* _Your goal_: Search the entries below for "none", and copy each line where it appears.

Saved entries
·····
-- pv_equiv track=rewrite | github.com/kquinsland/tools | ci/detect_tools_changes.py | summarize_changes
-- ===== SOURCE A (Python) =====
-- from typing import Any, Dict, List
--
-- def summarize_changes(
--     head_entries: Dict[str, Any], worktree_entries: Dict[str, Any]
-- ) -> str:
--     head_slugs = set(head_entries)
--     worktree_slugs = set(worktree_entries)
--
--     added = sorted(worktree_slugs - head_slugs)
--     removed = sorted(head_slugs - worktree_slugs)
--     updated: List[str] = []
--     for slug in sorted(head_slugs & worktree_slugs):
--         if head_entries[slug] != worktree_entries[slug]:
--             updated.append(slug)
--
--     parts: List[str] = []
--     if added:
--         parts.append("added " + ", ".join(added))
--     if updated:
--         parts.append("updated " + ", ".join(updated))
--     if removed:
--         parts.append("removed " + ", ".join(removed))
--     return "; ".join(parts)
-- ===== SOURCE B (Python) =====
-- def summarize_changes(head_entries, worktree_entries):
--     # Merge-join: advance two cursors over the key-sorted item lists; no set
--     # operations or membership tests are needed.
--     hs = sorted(head_entries.items(), key=lambda kv: kv[0])
--     ws = sorted(worktree_entries.items(), key=lambda kv: kv[0])
--     added, updated, removed = [], [], []
--     i = j = 0
--     while i < len(hs) and j < len(ws):
--         (hk, hv), (wk, wv) = hs[i], ws[j]
--         if hk < wk:
--             removed.append(hk)
--             i += 1
--         elif wk < hk:
--             added.append(wk)
--             j += 1
--         else:
--             if hv != wv:
--                 updated.append(hk)
--             i += 1
--             j += 1
--     removed.extend(k for k, _ in hs[i:])
--     added.extend(k for k, _ in ws[j:])
--     parts = []
--     if added:
--         parts.append("added " + ", ".join(added))
--     if updated:
--         parts.append("updated " + ", ".join(updated))
--     if removed:
--         parts.append("removed " + ", ".join(removed))
--     return "; ".join(parts)
-- ===== Notes on version B (the rewrite author's own statement) =====
-- stated objective: alternative
-- what changed: Replaces A's set algebra (two sorted set differences plus a sorted-intersection scan with dict lookups) by a two-cursor merge-join over the two key-sorted item lists, which needs no sets, no membership tests and no dict lookups.
import Mathlib
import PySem
lemma pv_listsum_eq (info : List Int) (l : List Int) (hn : l.Nodup)
    (hr : ∀ x ∈ l, 0 ≤ x ∧ x < (info.length : Int)) :
    pvListsum (pvInfoDic info) l = (pvG info (pvMaskOf l), pvW info (pvMaskOf l)) := by
  unfold pvListsum
  rw [if_pos ((pv_listsum_nodup_check l).2 hn)]
  rw [show (fun (gw : Int × Int) i =>
      if (pvInfoDic info).getD i 0 == 0 then (gw.1 + 1, gw.2) else (gw.1, gw.2 + 1))
      = fun (s : Int × Int) (e : Int) =>
        ((if ((pvInfoDic info).getD e 0 == 0) = true then s.1 + 1 else s.1),
         (if (!((pvInfoDic info).getD e 0 == 0)) = true then s.2 + 1 else s.2)) from by
    funext gw i
    by_cases h : ((pvInfoDic info).getD i 0 == 0) = true <;> simp [h]]
  rw [PySem.List.foldl_prod_mk
    (f := fun (s : Int) (e : Int) => if ((pvInfoDic info).getD e 0 == 0) = true then s + 1 else s)
    (g := fun (s : Int) (e : Int) => if (!((pvInfoDic info).getD e 0 == 0)) = true then s + 1 else s)]
  rw [PySem.List.foldl_if_add_one, PySem.List.foldl_if_add_one]
  have e1 : l.countP (fun e => (pvInfoDic info).getD e 0 == 0)
      = (List.range info.length).countP (fun j => (pvMaskOf l).testBit j && !(info.getD j (0:Int) == 1)) := by
    rw [pv_countP_mask info.length l hn hr]
    apply List.countP_congr
    intro j hj
    rw [List.mem_range] at hj
    rw [pv_infoDic_getD info j hj]
    rcases hb : (info.getD j (0:Int) == 1) <;> simp [hb]
  have e2 : l.countP (fun e => !((pvInfoDic info).getD e 0 == 0))
      = (List.range info.length).countP (fun j => (pvMaskOf l).testBit j && (info.getD j (0:Int) == 1)) := by
    rw [pv_countP_mask info.length l hn hr]
    apply List.countP_congr
    intro j hj
    rw [List.mem_range] at hj
    rw [pv_infoDic_getD info j hj]
    rcases hb : (info.getD j (0:Int) == 1) <;> simp [hb]
  rw [e1, e2]
  unfold pvG pvW
  simp
-- pv_equiv track=rewrite | github.com/guardian/oz-2023-facebook-political-ads-scraper | voice-ads.py | mergeStates
-- ===== SOURCE A (Python) =====
-- state_template = [
-- 	{'percentage': '0', 'region': 'Australian Capital Territory'},
-- 	{'percentage': '0', 'region': 'New South Wales'},
-- 	{'percentage': '0', 'region': 'Northern Territory'},
-- 	{'percentage': '0', 'region': 'Queensland'},
-- 	{'percentage': '0', 'region': 'South Australia'},
-- 	{'percentage': '0', 'region': 'Tasmania'},
-- 	{'percentage': '0', 'region': 'Victoria'},
-- 	{'percentage': '0', 'region': 'Western Australia'}
-- 	]
--
-- def mergeStates(state_list):
-- 	result = []
-- 	for row in state_template:
-- 		match = [d for d in state_list if d.get('region') == row['region']]
-- 		if match:
-- 			result.append(match[0])
-- 		else:
-- 			result.append(row)
-- 	return result
-- ===== SOURCE B (Python) =====
-- state_template = [
-- 	{'percentage': '0', 'region': 'Australian Capital Territory'},
-- 	{'percentage': '0', 'region': 'New South Wales'},
-- 	{'percentage': '0', 'region': 'Northern Territory'},
-- 	{'percentage': '0', 'region': 'Queensland'},
-- 	{'percentage': '0', 'region': 'South Australia'},
-- 	{'percentage': '0', 'region': 'Tasmania'},
-- 	{'percentage': '0', 'region': 'Victoria'},
-- 	{'percentage': '0', 'region': 'Western Australia'}
-- 	]
--
-- def mergeStates(state_list):
-- 	seen = {}
-- 	for d in state_list:
-- 		key = d.get('region')
-- 		if key not in seen:
-- 			seen[key] = d
-- 	return [seen.get(row['region'], row) for row in state_template]
-- ===== Notes on version B (the rewrite author's own statement) =====
-- stated objective: idiomatic
-- what changed: B builds a first-occurrence index dict keyed by d.get('region') in one pass over state_list, then maps over the 8-row template with O(1) lookups, instead of A's fresh filter scan of state_list for every template row.
import Mathlib
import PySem

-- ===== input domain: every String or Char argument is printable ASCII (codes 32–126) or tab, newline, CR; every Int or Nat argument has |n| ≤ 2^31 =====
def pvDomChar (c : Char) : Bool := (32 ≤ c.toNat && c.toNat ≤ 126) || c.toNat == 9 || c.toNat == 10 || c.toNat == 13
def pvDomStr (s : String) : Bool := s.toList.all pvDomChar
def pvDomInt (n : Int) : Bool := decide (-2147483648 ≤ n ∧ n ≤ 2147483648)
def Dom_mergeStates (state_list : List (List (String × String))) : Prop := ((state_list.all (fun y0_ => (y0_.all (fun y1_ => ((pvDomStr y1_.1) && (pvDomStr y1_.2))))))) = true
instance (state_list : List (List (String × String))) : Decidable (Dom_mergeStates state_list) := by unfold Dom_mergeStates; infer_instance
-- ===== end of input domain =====

-- B replaces the per-template-row scan of state_list by one index-building pass
-- keeping the first dict per region, then a single template pass with O(1) lookups.

-- d.get('region'): first-match lookup in the association list (Python dict .get)
def agetRegion (d : List (String × String)) : Option String :=
  (d.find? (fun p => p.1 == "region")).map (·.2)

def stateTemplate : List (List (String × String)) :=
  [ [("percentage", "0"), ("region", "Australian Capital Territory")],
    [("percentage", "0"), ("region", "New South Wales")],
    [("percentage", "0"), ("region", "Northern Territory")],
    [("percentage", "0"), ("region", "Queensland")],
    [("percentage", "0"), ("region", "South Australia")],
    [("percentage", "0"), ("region", "Tasmania")],
    [("percentage", "0"), ("region", "Victoria")],
    [("percentage", "0"), ("region", "Western Australia")] ]

-- ===== PORT A =====
-- row['region'] on a template row: every template row carries 'region', so the
-- raising subscript is ported as the (always-some) lookup with a dummy default.
def mergeStates (state_list : List (List (String × String))) : List (List (String × String)) :=
  stateTemplate.foldl (fun result row =>
    let mtch := state_list.filter (fun d => agetRegion d == some ((agetRegion row).getD ""))
    match mtch with
    | [] => result ++ [row]
    | m :: _ => result ++ [m]) []

-- ===== PORT B =====
def buildSeen (state_list : List (List (String × String))) :
    PySem.Dict (Option String) (List (String × String)) :=
  state_list.foldl (fun seen d =>
    let key := agetRegion d
    if seen.contains key then seen else seen.insert key d) PySem.Dict.empty

def mergeStates_alt (state_list : List (List (String × String))) : List (List (String × String)) :=
  let seen := buildSeen state_list
  stateTemplate.map (fun row => seen.getD (some ((agetRegion row).getD "")) row)

-- ===== PRECONDITION & SPEC =====
def Spec_mergeStates (state_list : List (List (String × String))) (out : List (List (String × String))) : Prop := out = mergeStates_alt state_list
instance (state_list : List (List (String × String))) (out : List (List (String × String))) : Decidable (Spec_mergeStates state_list out) := by unfold Spec_mergeStates; infer_instance

-- ===== CLAIM (what is proved, stated in full; the proofs are below) =====
def Claim_equal_mergeStates : Prop := ∀ (state_list : List (List (String × String))), Dom_mergeStates state_list → Spec_mergeStates state_list (mergeStates state_list)

-- ===== LEMMAS AND PROOFS =====

-- the index keeps the first dict per region: its lookup is the head of A's filter
lemma buildSeen_get (l : List (List (String × String)))
    (seen : PySem.Dict (Option String) (List (String × String))) (r : String) :
    (l.foldl (fun seen d =>
        let key := agetRegion d
        if seen.contains key then seen else seen.insert key d) seen).get? (some r)
      = ((seen.get? (some r)).orElse
          (fun _ => (l.filter (fun d => agetRegion d == some r)).head?)) := by
  induction l generalizing seen with
  | nil => cases h : seen.get? (some r) <;> simp [Option.orElse, h]
  | cons d t ih =>
    simp only [List.foldl_cons, List.filter_cons]
    by_cases hk : agetRegion d = some r
    · simp only [hk, beq_self_eq_true, reduceIte]
      by_cases hc : seen.contains (some r) = true
      · rw [if_pos hc, ih]
        rcases hg : seen.get? (some r) with _ | v
        · exfalso
          have hcc := PySem.Dict.contains_eq_isSome_get? (d := seen) (k := some r)
          rw [hg] at hcc; simp [hcc] at hc
        · simp [Option.orElse]
      · rw [if_neg hc, ih, PySem.Dict.get?_insert_self]
        have h0 : seen.get? (some r) = none := by
          have hcc := PySem.Dict.contains_eq_isSome_get? (d := seen) (k := some r)
          cases hg : seen.get? (some r)
          · rfl
          · rw [hg] at hcc; simp at hcc; exact absurd hcc hc
        simp [Option.orElse, h0]
    · have hb : (agetRegion d == some r) = false := by simp [hk]
      simp only [hb]
      by_cases hc : seen.contains (agetRegion d) = true
      · rw [if_pos hc, ih]; simp
      · rw [if_neg hc, ih,
          PySem.Dict.get?_insert_of_ne (hne := fun h => hk h.symm)]
        simp

lemma elem_eq (l : List (List (String × String))) (row : List (String × String)) (r : String) :
    (match l.filter (fun d => agetRegion d == some r) with
      | [] => row
      | m :: _ => m)
      = (buildSeen l).getD (some r) row := by
  rw [PySem.Dict.getD_eq_get?_getD, buildSeen, buildSeen_get]
  cases h : l.filter (fun d => agetRegion d == some r) <;>
    simp [Option.orElse, PySem.Dict.get?_empty]

-- A's foldl-with-append over the template is a map over the template
lemma foldlA (l : List (List (String × String)))
    (tpl : List (List (String × String))) (acc : List (List (String × String))) :
    tpl.foldl (fun result row =>
      match l.filter (fun d => agetRegion d == some ((agetRegion row).getD "")) with
      | [] => result ++ [row]
      | m :: _ => result ++ [m]) acc
    = acc ++ tpl.map (fun row =>
      match l.filter (fun d => agetRegion d == some ((agetRegion row).getD "")) with
      | [] => row
      | m :: _ => m) := by
  induction tpl generalizing acc with
  | nil => simp
  | cons r t ih =>
    simp only [List.foldl_cons, List.map_cons]
    rw [ih]
    cases h : l.filter (fun d => agetRegion d == some ((agetRegion r).getD "")) <;>
      simp

-- ===== VERDICT (by name: the statement is the Claim_ definition above) =====
theorem mergeStates_spec : Claim_equal_mergeStates := by
  intro l _
  show mergeStates l = mergeStates_alt l
  simp only [mergeStates, mergeStates_alt]
  rw [foldlA, List.nil_append]
  exact List.map_congr_left fun row _ => elem_eq l row ((agetRegion row).getD "")
-- pv_equiv track=rewrite | github.com/IqrarAli33/AI-Resume-Ranker | src/ranker.py | _focus_jd
-- ===== SOURCE A (Python) =====
-- SEC_HEADINGS = (
--     "requirements", "required", "qualifications", "technical skills",
--     "preferred", "nice to have", "must have", "must-have",
--     "responsibilities", "skills", "experience"
-- )
--
-- def _focus_jd(text: str) -> str:
--     if not text:
--         return ""
--     lines = [l.strip() for l in text.splitlines() if l.strip()]
--     keep, take = [], False
--     for ln in lines:
--         low = ln.lower()
--         if any(h in low for h in SEC_HEADINGS):
--             take = True
--             keep.append(ln)
--             continue
--         if take:
--             keep.append(ln)
--     focused = "\n".join(keep)
--     return focused if len(focused) > 200 else text
-- ===== SOURCE B (Python) =====
-- SEC_HEADINGS = (
--     "requirements", "required", "qualifications", "technical skills",
--     "preferred", "nice to have", "must have", "must-have",
--     "responsibilities", "skills", "experience"
-- )
--
-- def _is_heading(ln):
--     low = ln.lower()
--     return any(h in low for h in SEC_HEADINGS)
--
-- def _focus_jd(text: str) -> str:
--     if not text:
--         return ""
--     stripped = [l.strip() for l in text.splitlines()]
--     lines = [l for l in stripped if l]
--     # drop the prefix of lines before the first heading line
--     i = 0
--     n = len(lines)
--     while i < n and not _is_heading(lines[i]):
--         i += 1
--     keep = lines[i:]
--     focused = "\n".join(keep)
--     return focused if len(focused) > 200 else text
-- ===== Notes on version B (the rewrite author's own statement) =====
-- stated objective: simpler
-- what changed: Replaces the latching boolean-flag accumulator fold over (keep, take) with staged passes: strip, filter, then drop the prefix of lines before the first heading (a dropWhile-style scan) and take the remaining suffix.
import Mathlib
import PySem

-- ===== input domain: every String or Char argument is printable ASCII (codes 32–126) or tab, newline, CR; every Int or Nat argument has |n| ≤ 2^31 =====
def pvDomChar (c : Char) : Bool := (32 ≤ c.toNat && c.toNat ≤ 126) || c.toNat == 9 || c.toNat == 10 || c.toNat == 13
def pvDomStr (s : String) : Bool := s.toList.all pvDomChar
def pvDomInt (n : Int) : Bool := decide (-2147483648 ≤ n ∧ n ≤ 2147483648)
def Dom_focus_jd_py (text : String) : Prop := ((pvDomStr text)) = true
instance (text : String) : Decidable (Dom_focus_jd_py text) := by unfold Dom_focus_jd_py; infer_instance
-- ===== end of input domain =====

-- B replaces A's latching boolean-flag fold with staged passes: strip, filter,
-- then drop the prefix before the first heading line (objective: simpler).

-- ===== PORT A =====
def secHeadings : List String :=
  ["requirements", "required", "qualifications", "technical skills",
   "preferred", "nice to have", "must have", "must-have",
   "responsibilities", "skills", "experience"]

-- one iteration of A's for-loop over (keep, take)
def focusStep (st : List String × Bool) (ln : String) : List String × Bool :=
  let low := PySem.Str.lower ln
  if secHeadings.any (fun h => PySem.Str.isIn h low) then (st.1 ++ [ln], true)
  else if st.2 then (st.1 ++ [ln], st.2) else st

def focus_jd_py (text : String) : String :=
  if text = "" then ""
  else
    let lines := (PySem.Str.splitlines text).filterMap
      (fun l => if PySem.Str.strip l ≠ "" then some (PySem.Str.strip l) else none)
    let st := lines.foldl focusStep ([], false)
    let focused := PySem.Str.join "\n" st.1
    if PySem.Str.len focused > 200 then focused else text

-- ===== PORT B =====
def isHeadingB (ln : String) : Bool :=
  secHeadings.any (fun h => PySem.Str.isIn h (PySem.Str.lower ln))

-- B's index-advancing while loop: drop lines until one is a heading
def dropToHeading : List String → List String
  | [] => []
  | ln :: rest => if isHeadingB ln then ln :: rest else dropToHeading rest

def focus_jd_py_alt (text : String) : String :=
  if text = "" then ""
  else
    let stripped := (PySem.Str.splitlines text).map PySem.Str.strip
    let lines := stripped.filter (fun l => l ≠ "")
    let keep := dropToHeading lines
    let focused := PySem.Str.join "\n" keep
    if PySem.Str.len focused > 200 then focused else text

-- ===== PRECONDITION & SPEC =====
def Spec_focus_jd_py (text : String) (out : String) : Prop := out = focus_jd_py_alt text
instance (text : String) (out : String) : Decidable (Spec_focus_jd_py text out) := by unfold Spec_focus_jd_py; infer_instance

-- ===== CLAIM =====
def Claim_equal_focus_jd_py : Prop := ∀ (text : String), Dom_focus_jd_py text → Spec_focus_jd_py text (focus_jd_py text)

-- ===== LEMMAS AND PROOFS =====

-- once `take` is true, every remaining line is appended
lemma foldl_focusStep_true (xs : List String) (acc : List String) :
    xs.foldl focusStep (acc, true) = (acc ++ xs, true) := by
  induction xs generalizing acc with
  | nil => simp
  | cons x xs ih =>
    simp only [List.foldl_cons]
    by_cases h : secHeadings.any (fun h => PySem.Str.isIn h (PySem.Str.lower x)) = true
    · simp [focusStep, ih]
    · simp [focusStep, ih]

-- A's fold from the initial state keeps exactly B's dropToHeading suffix
lemma foldl_focusStep_keep (xs : List String) :
    (xs.foldl focusStep ([], false)).1 = dropToHeading xs := by
  induction xs with
  | nil => simp [dropToHeading]
  | cons x xs ih =>
    by_cases h : isHeadingB x = true
    · have h' : secHeadings.any (fun h => PySem.Str.isIn h (PySem.Str.lower x)) = true := h
      simp only [List.foldl_cons, focusStep, h', if_pos]
      rw [foldl_focusStep_true]
      simp [dropToHeading, h]
    · have h' : ¬ secHeadings.any (fun h => PySem.Str.isIn h (PySem.Str.lower x)) = true := h
      simp only [List.foldl_cons, focusStep, h']
      simp only [Bool.false_eq_true, if_false]
      rw [ih]
      simp [dropToHeading, h]

-- A's filterMap over strip equals B's map-then-filter
lemma filterMap_strip_eq (xs : List String) :
    xs.filterMap (fun l => if PySem.Str.strip l ≠ "" then some (PySem.Str.strip l) else none)
      = (xs.map PySem.Str.strip).filter (fun l => l ≠ "") := by
  induction xs with
  | nil => rfl
  | cons x xs ih =>
    by_cases h : PySem.Str.strip x = ""
    · simp only [List.filterMap_cons, List.map_cons, List.filter_cons, h]
      simpa using ih
    · simp only [List.filterMap_cons, List.map_cons, List.filter_cons]
      simpa [h] using ih

-- ===== VERDICT =====
theorem focus_jd_py_spec : Claim_equal_focus_jd_py := by
  intro text _
  unfold Spec_focus_jd_py focus_jd_py focus_jd_py_alt
  by_cases h : text = ""
  · simp [h]
  · simp only [h, if_false]
    rw [filterMap_strip_eq, foldl_focusStep_keep]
·····
* _Result of this exercise_:
        have h0 : seen.get? (some r) = none := by
      (fun l => if PySem.Str.strip l ≠ "" then some (PySem.Str.strip l) else none)
    xs.filterMap (fun l => if PySem.Str.strip l ≠ "" then some (PySem.Str.strip l) else none)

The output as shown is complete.